As we ooh’d and ahh’d over this touching little puppy ad by Budweiser in the 4th quarter of the SuperBowl…we have forgotten.
Budweiser…as always, knows how to create a tremendous ad narrative throughout big events like the SuperBowl. Sprinkling little story-lines in short little commercials that have nothing to do with beer. These little micro-narratives have everything to do with being “American.”
As soon as it was played, “Puppy Love” was deemed the ad of the night. The image above started floating all around the Twitterverse with immediate “puppy love” from the online community. There is just so much that is American about a dog, a horse, a ranch, and this connection of friendship.
But what about that ad that played just an hour before called “A Hero’s Welcome” by Budweiser. It was a play-by-play of a Lt. Chuck Nadd coming home to a big ole welcome party. There is so much American about a soldier serving his country, coming home to welcome party…Budweiser style.
Then, after the ad…they Fox Superbowl coverage cuts directly to Lt. Chuck Nadd and his wife siting in the stands watching the game. This image was hard to find online. I almost had to make my DVR go back to this moment during the game so I could get a shot.
This image is the image of great American love. A soldier, after returning home, sitting with his wife, enjoying a great American past time.

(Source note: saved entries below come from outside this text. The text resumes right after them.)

-- pv_equiv track=rewrite | github.com/Nodirovic/dars | masala5.py | buildStairCase
-- ===== SOURCE A (Python) =====
-- def buildStairCase(height: int, material: str) -> list:
--     lst = list()
--     for i in range(height):
--         a = list()
--         for j in range(height):
--             a.append(material) if j <= i else a.append("_")
--         lst.append(a)
--     return lst
-- ===== SOURCE B (Python) =====
-- def buildStairCase(height: int, material: str) -> list:
--     return [[material] * (i + 1) + ["_"] * (height - 1 - i) for i in range(height)]
-- ===== Notes on version B (the rewrite author's own statement) =====
-- stated objective: simpler
-- what changed: Each row is built by list replication from the two run lengths (i+1 materials, height-1-i underscores) in a single comprehension, instead of an inner per-column loop with a branch.
import Mathlib
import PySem

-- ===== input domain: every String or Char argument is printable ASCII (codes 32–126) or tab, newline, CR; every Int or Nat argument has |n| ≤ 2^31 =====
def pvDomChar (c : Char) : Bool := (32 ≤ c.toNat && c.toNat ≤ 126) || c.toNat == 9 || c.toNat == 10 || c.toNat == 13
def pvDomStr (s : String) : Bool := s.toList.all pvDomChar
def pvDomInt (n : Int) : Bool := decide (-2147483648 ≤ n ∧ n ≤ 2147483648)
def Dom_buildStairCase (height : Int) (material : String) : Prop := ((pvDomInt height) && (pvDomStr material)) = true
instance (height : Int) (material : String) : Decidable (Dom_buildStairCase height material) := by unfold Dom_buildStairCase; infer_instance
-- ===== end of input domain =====

-- ===== PORT A =====
def buildStairCase (height : Int) (material : String) : List (List String) :=
  (PySem.List.pyRange 0 height 1).foldl (fun lst i =>
    lst ++ [(PySem.List.pyRange 0 height 1).foldl (fun a j =>
      if j ≤ i then a ++ [material] else a ++ ["_"]) []]) []

-- ===== PORT B =====
-- B: each row from the two run lengths by replication (simpler decomposition, no inner branch loop)
def buildStairCase_alt (height : Int) (material : String) : List (List String) :=
  (PySem.List.pyRange 0 height 1).map (fun i =>
    List.replicate (i + 1).toNat material ++ List.replicate (height - 1 - i).toNat "_")

-- ===== PRECONDITION & SPEC =====
def Spec_buildStairCase (height : Int) (material : String) (out : List (List String)) : Prop := out = buildStairCase_alt height material
instance (height : Int) (material : String) (out : List (List String)) : Decidable (Spec_buildStairCase height material out) := by unfold Spec_buildStairCase; infer_instance

-- ===== CLAIM (what is proved, stated in full; the proofs are below) =====
def Claim_equal_buildStairCase : Prop := ∀ (height : Int) (material : String), Dom_buildStairCase height material → Spec_buildStairCase height material (buildStairCase height material)

-- ===== LEMMAS AND PROOFS =====

-- ===== VERDICT (by name: the statement is the Claim_ definition above) =====
-- one row of A equals the replicated row of B, for 0 ≤ i < height
theorem pvRow (height i : Int) (material : String) (h0 : 0 ≤ i) (h1 : i < height) :
    (PySem.List.pyRange 0 height 1).foldl (fun a j =>
      if j ≤ i then a ++ [material] else a ++ ["_"]) []
    = List.replicate (i + 1).toNat material ++ List.replicate (height - 1 - i).toNat "_" := by
  have hsplit := PySem.List.pyRange_one_append 0 (i + 1) height (by omega) (by omega)
  have hfold : ∀ (l : List Int) (acc : List String),
      l.foldl (fun a j => if j ≤ i then a ++ [material] else a ++ ["_"]) acc
      = acc ++ l.map (fun j => if j ≤ i then material else "_") := by
    intro l
    induction l with
    | nil => simp
    | cons x xs ih => intro acc; by_cases hx : x ≤ i <;> simp [hx, ih]
  rw [hfold, hsplit]
  have hm1 : (PySem.List.pyRange 0 (i + 1) 1).map (fun j => if j ≤ i then material else "_")
      = List.replicate (i + 1).toNat material := by
    rw [List.map_congr_left (g := fun _ => material)
      (fun j hj => by
        have := (PySem.List.mem_pyRange_one).mp hj
        simp [show j ≤ i by omega])]
    rw [List.map_const']
    simp [PySem.List.length_pyRange_one]
  have hm2 : (PySem.List.pyRange (i + 1) height 1).map (fun j => if j ≤ i then material else "_")
      = List.replicate (height - 1 - i).toNat "_" := by
    rw [List.map_congr_left (g := fun _ => "_")
      (fun j hj => by
        have := (PySem.List.mem_pyRange_one).mp hj
        simp [show ¬ j ≤ i by omega])]
    rw [List.map_const']
    rw [PySem.List.length_pyRange_one]
    congr 1
    omega
  simp only [List.map_append, hm1, hm2, List.nil_append]

theorem buildStairCase_spec : Claim_equal_buildStairCase := by
  intro height material _
  unfold Spec_buildStairCase buildStairCase buildStairCase_alt
  rw [PySem.List.foldl_append_singleton_eq_map]
  simp only [List.nil_append]
  exact List.map_congr_left (fun i hi => by
    have := (PySem.List.mem_pyRange_one).mp hi
    exact pvRow height i material this.1 this.2)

So what is the connectivity between “Puppy Love” and “A Hero’s Welcome”? Both follow the content stream of great things that make us feel American. But nothing really connects these storylines. If anything…”Puppy Love” makes us forget for a few minutes what really makes us American. It makes us feel warm and fuzzy, and even makes the women in the room go…”ahhh…cute”.
But since the “Puppy Love” commercial ran close to the end of the game…did we forget about “A Hero’s Welcome”?
Disconnected narratives can make us forget themes and story-lines that might be the real nugget of this American fabric. Yes…Budweiser is in the business of selling beer. And we will remember Budweiser because we were reminded over and over. But do they really need us to remember Budweiser the next time in the grocery store?
Imagine if Budweiser found a way to create a narrative throughout all their ads that helped us remember the sum of all parts…instead of just one little cute shot of a puppy and a horse. Imagine a connected storyline that could create a progression of this soilder’s story…one that made you wait for the next little chapter.
Too bad all the Monday morning coffee talk will be about a little puppy…the soldier’s story was much more touching.